È ai vertici delle classifiche delle vendite con il suo nuovo romanzo, Le perfezioni provvisorie (Sellerio 2010), e a noi fa particolarmente piacere perché è probabilmente il più famoso tra gli scrittori che hanno seguito corsi della Scuola Omero. Parliamo di Gianrico Carofiglio. Lo abbiamo incontrato durante la prima edizione di “Libri come”, nuova rassegna sull’editoria all’Auditorium di Roma, dove ha raccontato a Concita De Gregorio e agli spettatori della sala Sinopoli in che modo ispirazione e tecnica vanno a combinarsi in un libro di successo. Carofiglio, magistrato, scrittore e politico (figlio della scrittrice Enza Buono e fratello del regista, autore e illustratore Francesco Carofiglio), è magistrato dal 1986 e ha svolto fra l’altro le funzioni di Sostituto procuratore alla Direzione distrettuale antimafia di Bari, la sua città.
Come mai tanti magistrati si dedicano alla scrittura di romanzi?
I magistrati che scrivono sono forse più visibili, ma non sono poi così tanti, vengono semplicemente notati di più. Come in Parlamento, dove peraltro non superano l’1% del totale di deputati e senatori. C’è poi da dire che in Tribunale si ascoltano storie interessanti… uno scrittore ruba alla realtà: bisogna diffidare degli scrittori socievoli, sicuramente stanno pensando a come riutilizzare la conversazione in un romanzo!
Quanto ha influito la sua professione sul modo in cui scrive?
L’aver lavorato in magistratura ha fortemente condizionato sia l’impulso alla scrittura che il modo di scrivere. Ma ho pubblicato il primo romanzo (Testimone inconsapevole) solo alla soglia dei quarant’anni, nonostante raccontare storie fosse un’attività che mi attraeva sin da ragazzino. Per caso mi sono iscritto a giurisprudenza e sempre per caso mi sono dedicato ad una professione che mi è pure molto piaciuta, ma non so se a trasformarmi in scrittore sia stato il destino che ha sconfitto il diversivo oppure anche qui sia stato solo un fatto accidentale.
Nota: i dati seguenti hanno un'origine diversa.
-- pv_equiv track=rewrite | github.com/lachyts/giflab | src/giflab/pipeline_elimination.py | _find_pareto_optimal_points
-- ===== SOURCE A (Python) =====
-- def _find_pareto_optimal_points(points: list) -> list:
--     """Find Pareto optimal points from a list of (quality, size, ...) tuples.
--
--     Higher quality is better, lower size is better.
--     """
--     if not points:
--         return []
--
--     # Sort by quality (descending) then by size (ascending)
--     sorted_points = sorted(points, key=lambda x: (-x[0], x[1]))
--
--     pareto_frontier = []
--     min_size_seen = float('inf')
--
--     for point in sorted_points:
--         quality, size = point[0], point[1]
--
--         # This point is Pareto optimal if it has smaller size than any previous point
--         # (since we're iterating in descending quality order)
--         if size < min_size_seen:
--             pareto_frontier.append(point)
--             min_size_seen = size
--
--     return pareto_frontier
-- ===== SOURCE B (Python) =====
-- def _find_pareto_optimal_points(points: list) -> list:
--     """Pareto frontier by recursive selection: sort as before, then repeatedly
--     take the best remaining point and discard every point whose size is not
--     strictly smaller, recursing on what survives."""
--     sorted_points = sorted(points, key=lambda x: (-x[0], x[1]))
--
--     def frontier(pts: list) -> list:
--         if not pts:
--             return []
--         head = pts[0]
--         return [head] + frontier([p for p in pts[1:] if p[1] < head[1]])
--
--     return frontier(sorted_points)
-- ===== Notes on version B (the rewrite author's own statement) =====
-- stated objective: alternative
-- what changed: B replaces A's single-pass loop with a running minimum size by a recursive skyline selection: after the same sort, keep the head and recurse on the tail filtered to points of strictly smaller size.
import Mathlib
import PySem

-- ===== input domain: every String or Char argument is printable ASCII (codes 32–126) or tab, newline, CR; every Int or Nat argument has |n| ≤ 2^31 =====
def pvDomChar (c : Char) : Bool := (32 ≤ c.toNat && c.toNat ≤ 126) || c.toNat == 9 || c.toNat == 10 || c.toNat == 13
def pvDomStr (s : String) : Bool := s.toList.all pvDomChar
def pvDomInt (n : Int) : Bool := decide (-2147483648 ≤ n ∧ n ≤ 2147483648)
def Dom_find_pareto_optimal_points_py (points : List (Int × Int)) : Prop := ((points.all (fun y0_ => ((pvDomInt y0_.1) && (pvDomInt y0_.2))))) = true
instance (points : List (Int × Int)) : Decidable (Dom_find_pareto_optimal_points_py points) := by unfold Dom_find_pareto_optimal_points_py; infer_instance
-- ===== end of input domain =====

-- B replaces A's running-minimum pass with a recursive skyline selection (take head, filter tail, recurse); same sort, same output.

-- ===== PORT A =====
-- A's loop body: min_size_seen starts as float('inf'), ported as Option Int with
-- none = inf (sizes are Ints, so 'size < inf' is always true; exact on Int inputs).
def pvStepA (st : List (Int × Int) × Option Int) (p : Int × Int) : List (Int × Int) × Option Int :=
  match st.2 with
  | none => (st.1 ++ [p], some p.2)
  | some m => if p.2 < m then (st.1 ++ [p], some p.2) else st

def find_pareto_optimal_points_py (points : List (Int × Int)) : List (Int × Int) :=
  if points = [] then []
  else
    let sorted_points := PySem.List.sorted2 points (fun x => -x.1) (fun x => x.2)
    (sorted_points.foldl pvStepA ([], none)).1

-- ===== PORT B =====
-- B's recursive helper: keep the head, recurse on the tail filtered to strictly smaller sizes.
def pvFrontier : List (Int × Int) → List (Int × Int)
  | [] => []
  | h :: t => h :: pvFrontier (t.filter (fun p => decide (p.2 < h.2)))
termination_by l => l.length
decreasing_by
  have := List.length_filter_le (fun p : {x // x ∈ t} => decide ((↑p : Int × Int).2 < h.2)) t.attach
  simp at this ⊢; omega

def find_pareto_optimal_points_py_alt (points : List (Int × Int)) : List (Int × Int) :=
  pvFrontier (PySem.List.sorted2 points (fun x => -x.1) (fun x => x.2))

-- ===== PRECONDITION & SPEC =====
def Spec_find_pareto_optimal_points_py (points : List (Int × Int)) (out : List (Int × Int)) : Prop := out = find_pareto_optimal_points_py_alt points
instance (points : List (Int × Int)) (out : List (Int × Int)) : Decidable (Spec_find_pareto_optimal_points_py points out) := by unfold Spec_find_pareto_optimal_points_py; infer_instance

-- ===== CLAIM (what is proved, stated in full; the proofs are below) =====
def Claim_equal_find_pareto_optimal_points_py : Prop := ∀ (points : List (Int × Int)), Dom_find_pareto_optimal_points_py points → Spec_find_pareto_optimal_points_py points (find_pareto_optimal_points_py points)

-- ===== LEMMAS AND PROOFS =====

theorem pvFrontier_nil : pvFrontier [] = [] := by rw [pvFrontier]

theorem pvFrontier_cons (h : Int × Int) (t : List (Int × Int)) :
    pvFrontier (h :: t) = h :: pvFrontier (t.filter (fun p => decide (p.2 < h.2))) := by
  rw [pvFrontier]

-- The current minimum m acts as a filter on the remaining list: A's fold from
-- (out, m) produces out ++ the skyline of the m-filtered rest.
def pvMCond (m : Option Int) (p : Int × Int) : Bool :=
  match m with | none => true | some v => decide (p.2 < v)

theorem pv_fold_eq (l : List (Int × Int)) : ∀ (out : List (Int × Int)) (m : Option Int),
    (l.foldl pvStepA (out, m)).1 = out ++ pvFrontier (l.filter (pvMCond m)) := by
  induction l with
  | nil => intro out m; simp [pvFrontier_nil]
  | cons p l ih =>
    intro out m
    by_cases hp : pvMCond m p = true
    · have hAstep : pvStepA (out, m) p = (out ++ [p], some p.2) := by
        cases m with
        | none => rfl
        | some v =>
          have : p.2 < v := of_decide_eq_true hp
          simp only [pvStepA]; rw [if_pos this]
      have hfilter : (l.filter (pvMCond m)).filter (fun q => decide (q.2 < p.2))
          = l.filter (pvMCond (some p.2)) := by
        rw [List.filter_filter]
        apply List.filter_congr
        intro q _
        cases m with
        | none => simp [pvMCond]
        | some v =>
          have hpv : p.2 < v := of_decide_eq_true hp
          simp only [pvMCond]
          by_cases hq : q.2 < p.2
          · simp [hq, lt_trans hq hpv]
          · simp [hq]
      rw [List.foldl_cons, hAstep, ih, List.filter_cons_of_pos hp, pvFrontier_cons, hfilter]
      simp
    · have hAstep : pvStepA (out, m) p = (out, m) := by
        cases m with
        | none => simp [pvMCond] at hp
        | some v =>
          have : ¬ p.2 < v := by
            simpa [pvMCond] using hp
          simp only [pvStepA]; rw [if_neg this]
      rw [List.foldl_cons, hAstep, ih, List.filter_cons_of_neg (by simpa using hp)]

-- ===== VERDICT (by name: the statement is the Claim_ definition above) =====
theorem find_pareto_optimal_points_py_spec : Claim_equal_find_pareto_optimal_points_py := by
  intro points _
  unfold Spec_find_pareto_optimal_points_py find_pareto_optimal_points_py find_pareto_optimal_points_py_alt
  by_cases h : points = []
  · simp [h, PySem.List.sorted2, pvFrontier_nil]
  · simp only [if_neg h]
    rw [pv_fold_eq]
    simp only [show pvMCond none = fun _ => true from rfl, List.filter_true, List.nil_append]
-- pv_equiv track=rewrite | github.com/princyprakash26/python_exercises | python_exercises/04_list/113_formatting.py | formatting
-- ===== SOURCE A (Python) =====
-- def formatting(lists):
--     result = []
--     for i in range(len(lists)):
--         if i == len(lists) - 1:
--             result.append(' and '.join(lists[:i+1]))  # Added spaces around 'and'
--         else:
--             result.append(', '.join(lists[:i+1]))  # Removed 'and'
--
--     return result
-- ===== SOURCE B (Python) =====
-- def formatting(lists):
--     result = []
--     acc = ''
--     for i, s in enumerate(lists):
--         acc = s if i == 0 else acc + ', ' + s
--         result.append(acc)
--     if result:
--         result[-1] = ' and '.join(lists)
--     return result
-- ===== Notes on version B (the rewrite author's own statement) =====
-- stated objective: alternative
-- what changed: B carries a running comma-joined accumulator across the loop and patches the last slot with the single ' and ' join, instead of re-slicing and re-joining the whole prefix at every index.
import Mathlib
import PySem

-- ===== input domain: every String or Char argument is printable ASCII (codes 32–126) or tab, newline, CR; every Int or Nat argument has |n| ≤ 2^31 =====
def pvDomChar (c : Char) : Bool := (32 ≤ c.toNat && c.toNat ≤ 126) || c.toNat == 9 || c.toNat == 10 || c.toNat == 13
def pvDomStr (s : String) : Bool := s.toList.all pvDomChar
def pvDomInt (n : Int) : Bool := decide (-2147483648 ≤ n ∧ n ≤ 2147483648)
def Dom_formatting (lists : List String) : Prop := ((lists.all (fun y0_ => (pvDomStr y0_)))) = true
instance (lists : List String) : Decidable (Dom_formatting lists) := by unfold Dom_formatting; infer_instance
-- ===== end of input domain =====

-- B replaces A's per-index slice-and-rejoin by a running accumulator string plus one final ' and ' join (alternative decomposition; return value proved equal).

-- ===== PORT A =====
def formatting (lists : List String) : List String :=
  (PySem.List.pyRange 0 (PySem.List.len lists) 1).foldl
    (fun result i =>
      if i == PySem.List.len lists - 1 then
        result ++ [PySem.Str.join " and " (PySem.List.slice lists none (some (i + 1)))]
      else
        result ++ [PySem.Str.join ", " (PySem.List.slice lists none (some (i + 1)))])
    []

-- ===== PORT B =====
def formatting_alt (lists : List String) : List String :=
  let st := (PySem.List.enumerate lists).foldl
    (fun (st : List String × String) p =>
      let acc := if p.1 == 0 then p.2 else st.2 ++ ", " ++ p.2
      (st.1 ++ [acc], acc)) ([], "")
  let result := st.1
  if result.isEmpty then result
  else result.dropLast ++ [PySem.Str.join " and " lists]

-- ===== PRECONDITION & SPEC =====
def Spec_formatting (lists : List String) (out : List String) : Prop := out = formatting_alt lists
instance (lists : List String) (out : List String) : Decidable (Spec_formatting lists out) := by unfold Spec_formatting; infer_instance

-- ===== CLAIM (what is proved, stated in full; the proofs are below) =====
def Claim_equal_formatting : Prop := ∀ (lists : List String), Dom_formatting lists → Spec_formatting lists (formatting lists)

-- ===== LEMMAS AND PROOFS =====

-- the list of comma-joined prefixes, the common shape of both loops
def pvPrefixes (lists : List String) : List String :=
  (List.range lists.length).map (fun j => PySem.Str.join ", " (lists.take (j + 1)))

lemma chars_join_snoc (sep s : List Char) (p : List (List Char)) (hp : p ≠ []) :
    PySem.Chars.join sep (p ++ [s]) = PySem.Chars.join sep p ++ sep ++ s := by
  induction p with
  | nil => exact absurd rfl hp
  | cons a t ih =>
    cases t with
    | nil => simp [PySem.Chars.join_cons_cons, PySem.Chars.join_singleton]
    | cons b u =>
      have ih' := ih (by simp)
      simp only [List.cons_append] at ih' ⊢
      rw [PySem.Chars.join_cons_cons, PySem.Chars.join_cons_cons, ih']
      simp [List.append_assoc]

lemma str_join_snoc (sep s : String) (p : List String) (hp : p ≠ []) :
    PySem.Str.join sep (p ++ [s]) = PySem.Str.join sep p ++ sep ++ s := by
  apply String.toList_inj.mp
  simp only [PySem.Str.toList_join, String.toList_append, List.map_append, List.map_cons,
    List.map_nil]
  exact chars_join_snoc sep.toList s.toList (p.map String.toList) (by simpa using hp)

lemma str_join_singleton (sep s : String) : PySem.Str.join sep [s] = s := by
  apply String.toList_inj.mp
  simp [PySem.Str.toList_join, PySem.Chars.join_singleton]

lemma foldl_ite_snoc {α β : Type} (c : α → Bool) (g₁ g₂ : α → β) (l : List α)
    (init : List β) :
    l.foldl (fun r i => if c i = true then r ++ [g₁ i] else r ++ [g₂ i]) init
      = init ++ l.map (fun i => if c i = true then g₁ i else g₂ i) := by
  induction l generalizing init with
  | nil => simp
  | cons a t ih => by_cases h : c a = true <;> simp [h, ih]

-- B's loop after the first iteration: the accumulator is the comma-join of the prefix so far
lemma B_loop (rest : List String) (k : Int) (hk : 1 ≤ k) (res : List String)
    (p : List String) (hp : p ≠ []) :
    (PySem.List.enumerate rest k).foldl
      (fun (st : List String × String) q =>
        let acc := if q.1 == 0 then q.2 else st.2 ++ ", " ++ q.2
        (st.1 ++ [acc], acc))
      (res, PySem.Str.join ", " p)
    = (res ++ (List.range rest.length).map
          (fun j => PySem.Str.join ", " (p ++ rest.take (j + 1))),
       PySem.Str.join ", " (p ++ rest)) := by
  induction rest generalizing k res p with
  | nil => simp [PySem.List.enumerate]
  | cons s u ih =>
    have hk0 : (k == 0) = false := by simp; omega
    simp only [PySem.List.enumerate, List.foldl_cons, hk0, Bool.false_eq_true, if_false]
    rw [← str_join_snoc ", " s p hp, ih (k + 1) (by omega) _ (p ++ [s]) (by simp)]
    simp only [Prod.mk.injEq]
    refine ⟨?_, by simp⟩
    rw [List.length_cons, List.range_succ_eq_map, List.map_cons, List.map_map]
    simp [Function.comp, List.take_succ_cons, List.append_assoc]

lemma pvPrefixes_cons (h : String) (t : List String) :
    pvPrefixes (h :: t)
      = h :: (List.range t.length).map
          (fun j => PySem.Str.join ", " ((h :: t).take (j + 2))) := by
  unfold pvPrefixes
  rw [List.length_cons, List.range_succ_eq_map, List.map_cons, List.map_map]
  simp [str_join_singleton]

lemma B_eq (h : String) (t : List String) :
    formatting_alt (h :: t)
      = (pvPrefixes (h :: t)).dropLast ++ [PySem.Str.join " and " (h :: t)] := by
  unfold formatting_alt
  simp only [PySem.List.enumerate, List.foldl_cons]
  have h0 : ((0 : Int) == 0) = true := by decide
  simp only [h0, if_true, List.nil_append, zero_add]
  rw [show (([h], h) : List String × String)
        = ([PySem.Str.join ", " [h]], PySem.Str.join ", " [h]) by rw [str_join_singleton]]
  rw [B_loop t 1 (by norm_num) [PySem.Str.join ", " [h]] [h] (by simp)]
  have hres : [PySem.Str.join ", " [h]] ++ (List.range t.length).map
      (fun j => PySem.Str.join ", " ([h] ++ t.take (j + 1))) = pvPrefixes (h :: t) := by
    rw [pvPrefixes_cons, str_join_singleton]
    simp [List.take_succ_cons]
  rw [hres]
  have hne : (pvPrefixes (h :: t)).isEmpty = false := by
    rw [pvPrefixes_cons]
    simp
  rw [hne]
  simp

lemma A_eq (h : String) (t : List String) :
    formatting (h :: t)
      = (pvPrefixes (h :: t)).dropLast ++ [PySem.Str.join " and " (h :: t)] := by
  unfold formatting
  have hlen : PySem.List.len (h :: t) = ((t.length + 1 : Nat) : Int) := by
    simp [PySem.List.len]
  rw [hlen, PySem.List.pyRange_one]
  simp only [sub_zero, Int.toNat_natCast]
  rw [List.foldl_map, foldl_ite_snoc, List.nil_append]
  rw [List.range_succ, List.map_append, List.map_singleton]
  congr 1
  · -- the first t.length entries: the branch test is false, the slice is take (k+1)
    rw [show (pvPrefixes (h :: t)).dropLast
          = ((List.range t.length).map
              (fun j => PySem.Str.join ", " ((h :: t).take (j + 1)))) by
        unfold pvPrefixes
        rw [List.length_cons, List.range_succ, List.map_append]
        exact List.dropLast_concat]
    apply List.map_congr_left
    intro k hk
    rw [List.mem_range] at hk
    have hne : ((0 + (k : Int)) == ((t.length + 1 : Nat) : Int) - 1) = false := by
      rw [beq_eq_false_iff_ne]
      push_cast
      omega
    rw [hne]
    simp only [Bool.false_eq_true, if_false]
    rw [show (0 + (k : Int)) + 1 = ((k + 1 : Nat) : Int) by push_cast; ring]
    rw [PySem.List.slice_to_natCast]
  · -- the last entry: the branch test is true, the slice is the whole list
    have heq : ((0 + (t.length : Int)) == ((t.length + 1 : Nat) : Int) - 1) = true := by
      rw [beq_iff_eq]
      push_cast
      ring
    rw [heq]
    simp only [if_true]
    rw [show (0 + (t.length : Int)) + 1 = ((t.length + 1 : Nat) : Int) by push_cast; ring]
    rw [PySem.List.slice_to_natCast]
    rw [List.take_of_length_le (by simp)]

-- ===== VERDICT (by name: the statement is the Claim_ definition above) =====
theorem formatting_spec : Claim_equal_formatting := by
  intro lists _
  unfold Spec_formatting
  cases lists with
  | nil => decide
  | cons h t => rw [A_eq, B_eq]
-- one digit-loop round of the DFS, assuming the inductive hypothesis for smaller fuel
lemma foldGen (ns : List Char) (n : Nat) (i : Int) (hi : i + 1 = 3 - (n : Int))
    (IH : ∀ (s b : Int) (cand : List Char) (out : List (List Char)),
      (∀ x ∈ out, ¬ cand <+: x) →
      genRec ns n (3 - (n : Int)) s b cand out =
        out ++ (extsB cand n).filterMap (fun e =>
          if sCnt ns (3 - (n : Int)) e == s && bCnt ns (3 - (n : Int)) e == b
          then some (cand ++ e) else none))
    (s b : Int) (cand : List Char) :
    ∀ (ds : List Char), ds.Nodup → ∀ (out : List (List Char)),
      (∀ x ∈ out, ∀ d ∈ ds, ¬ (cand ++ [d]) <+: x) →
      ds.foldl (fun out d =>
          if PySem.Chars.isIn [d] cand then out
          else if some d == PySem.List.pyGet? ns i then genRec ns n (i+1) (s-1) b (cand ++ [d]) out
          else if PySem.Chars.isIn [d] ns then genRec ns n (i+1) s (b-1) (cand ++ [d]) out
          else genRec ns n (i+1) s b (cand ++ [d]) out) out
      = out ++ ds.flatMap (fun d =>
          if PySem.Chars.isIn [d] cand then []
          else (extsB (cand ++ [d]) n).filterMap (fun e =>
            if sCnt ns i (d :: e) == s && bCnt ns i (d :: e) == b
            then some (cand ++ d :: e) else none)) := by
  intro ds
  induction ds with
  | nil => intro _ out _; simp
  | cons d ds ih =>
    intro hnd out hout
    rw [List.nodup_cons] at hnd
    obtain ⟨hdds, hnd⟩ := hnd
    simp only [List.foldl_cons, List.flatMap_cons]
    cases hdc : PySem.Chars.isIn [d] cand with
    | true =>
      simp only [if_true]
      rw [ih hnd out (fun x hx d' hd' => hout x hx d' (List.mem_cons_of_mem d hd'))]
      simp
    | false =>
      simp only [Bool.false_eq_true, if_false]
      have houtd : ∀ x ∈ out, ¬ (cand ++ [d]) <+: x :=
        fun x hx => hout x hx d (List.mem_cons_self)
      -- the recursive call appends exactly this hint-shifted block
      have hblock : ∀ (out' : List (List Char)), (∀ x ∈ out', ¬ (cand ++ [d]) <+: x) →
          (if some d == PySem.List.pyGet? ns i then genRec ns n (i+1) (s-1) b (cand ++ [d]) out'
           else if PySem.Chars.isIn [d] ns then genRec ns n (i+1) s (b-1) (cand ++ [d]) out'
           else genRec ns n (i+1) s b (cand ++ [d]) out')
          = out' ++ (extsB (cand ++ [d]) n).filterMap (fun e =>
              if sCnt ns i (d :: e) == s && bCnt ns i (d :: e) == b
              then some (cand ++ d :: e) else none) := by
        intro out' hout'
        have harr : ∀ e : List Char, cand ++ d :: e = (cand ++ [d]) ++ e := by
          intro e; simp
        cases hstr : (some d == PySem.List.pyGet? ns i) with
        | true =>
          simp only [if_true]
          rw [hi]
          rw [IH (s-1) b (cand ++ [d]) out' hout']
          congr 1
          apply List.filterMap_congr
          intro e _
          have h1 : sCnt ns i (d :: e) = 1 + sCnt ns (i+1) e := by
            simp [sCnt, hstr]
          have h2 : bCnt ns i (d :: e) = bCnt ns (i+1) e := by
            simp [bCnt, hstr]
          rw [hi] at h1 h2
          rw [h1, h2, harr e]
          have hc : ((1 + sCnt ns (3 - (n:Int)) e == s) : Bool)
              = (sCnt ns (3 - (n:Int)) e == s - 1) := by
            rcases eq_or_ne (sCnt ns (3 - (n:Int)) e) (s - 1) with h | h <;>
              simp [h] <;> omega
          rw [hc]
        | false =>
          cases hin : PySem.Chars.isIn [d] ns with
          | true =>
            simp only [Bool.false_eq_true, if_false, if_true]
            rw [hi]
            rw [IH s (b-1) (cand ++ [d]) out' hout']
            congr 1
            apply List.filterMap_congr
            intro e _
            have h1 : sCnt ns i (d :: e) = sCnt ns (i+1) e := by
              simp [sCnt, hstr]
            have h2 : bCnt ns i (d :: e) = 1 + bCnt ns (i+1) e := by
              simp [bCnt, hstr, hin]
            rw [hi] at h1 h2
            rw [h1, h2, harr e]
            have hc : ((1 + bCnt ns (3 - (n:Int)) e == b) : Bool)
                = (bCnt ns (3 - (n:Int)) e == b - 1) := by
              rcases eq_or_ne (bCnt ns (3 - (n:Int)) e) (b - 1) with h | h <;>
                simp [h] <;> omega
            rw [hc]
          | false =>
            simp only [Bool.false_eq_true, if_false]
            rw [hi]
            rw [IH s b (cand ++ [d]) out' hout']
            congr 1
            apply List.filterMap_congr
            intro e _
            have h1 : sCnt ns i (d :: e) = sCnt ns (i+1) e := by
              simp [sCnt, hstr]
            have h2 : bCnt ns i (d :: e) = bCnt ns (i+1) e := by
              simp [bCnt, hstr, hin]
            rw [hi] at h1 h2
            rw [h1, h2, harr e]
      rw [hblock out houtd]
      rw [ih hnd]
      · simp
      · -- invariant for the extended accumulator
        intro x hx d' hd'
        rcases List.mem_append.mp hx with hx | hx
        · exact hout x hx d' (List.mem_cons_of_mem d hd')
        · obtain ⟨e, _, hfe⟩ := List.mem_filterMap.mp hx
          by_cases hce : (sCnt ns i (d :: e) == s && bCnt ns i (d :: e) == b) = true
          · rw [if_pos hce] at hfe
            obtain rfl := Option.some_injective _ hfe
            intro hpre
            have hpre' := (List.prefix_append_right_inj cand).mp hpre
            rw [List.cons_prefix_cons] at hpre'
            exact hdds (hpre'.1 ▸ hd')
          · rw [if_neg hce] at hfe
            exact absurd hfe (by simp)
Magari è come in Sliding doors (il fortunato film con Gwyneth Paltrow): ho solo attraversato una porta.
Perché ha scelto un avvocato come eroe dei suoi libri? Fra avvocati e magistrati non corre buon sangue…
Il personaggio di Guerrieri mi si è presentato da solo e, grazie a lui, io, Pubblico Ministero, ho potuto assumere un punto di vista diverso, opposto a quello consueto, per osservare con occhi nuovi un mondo che conoscevo già molto bene. Così non ho inventato nulla di inverosimile e nemmeno mi sono annoiato.
I personaggi seriali, come Guerrieri, hanno una vita propria negli spazi fra un libro e l’altro oppure le loro vicende si svolgono tutte sulle pagine stampate?
Non lo so, forse ci sono le storie non raccontate. A me comunque Guerrieri è simpatico, ma cerco di tenerlo al suo posto perché non considero i quattro romanzi di cui è protagonista come separati, bensì un unico macroromanzo.
La sua città, Bari, è al centro di fatti giudiziari e di cronaca… che sta succedendo?
Le indagini funzionano bene e in questo momento Bari è una città interessante, tesa fra il non più e il non ancora. Ma è anche questione di saper vedere le cose.
Quante persone leggono i suoi manoscritti e le dicono che non funzionano?
Mia moglie, quando le mostrai parecchio fiero il primo racconto, disse che era molto brutto. Effettivamente poi capii cosa intendesse: non era scritto “male”, anzi, era pieno di esercizi di stile, ma così tanti che sembravano falsi. Spesso i passaggi più faticosi da tagliare nei romanzi riguardano quelli che allo scrittore piacciono di più. Ora sto preparando un piccolo libro, che uscirà ad ottobre, intitolato “La manutenzione delle parole”, una sorta di rieducazione ad un uso corretto del linguaggio.
Ora che è anche un politico, quanto spazio hanno le sue idee all’interno dei racconti?
Quando comincio a scrivere non ho una tesi da dimostrare o un’opinione precostituita, perché quello è il miglior modo di fare cattiva saggistica e pessima narrativa. Nel momento in cui do avvio ad una storia non ho che due personaggi e il loro incontro; soltanto alla fine ne scopro il senso. Scrivere una storia bella è quello che mi interessa di più. Non mi importa se il libro avrà successo o meno, sono un po’ come un calciatore strapagato su un campo di pallone: lì, lui pensa solo a segnare.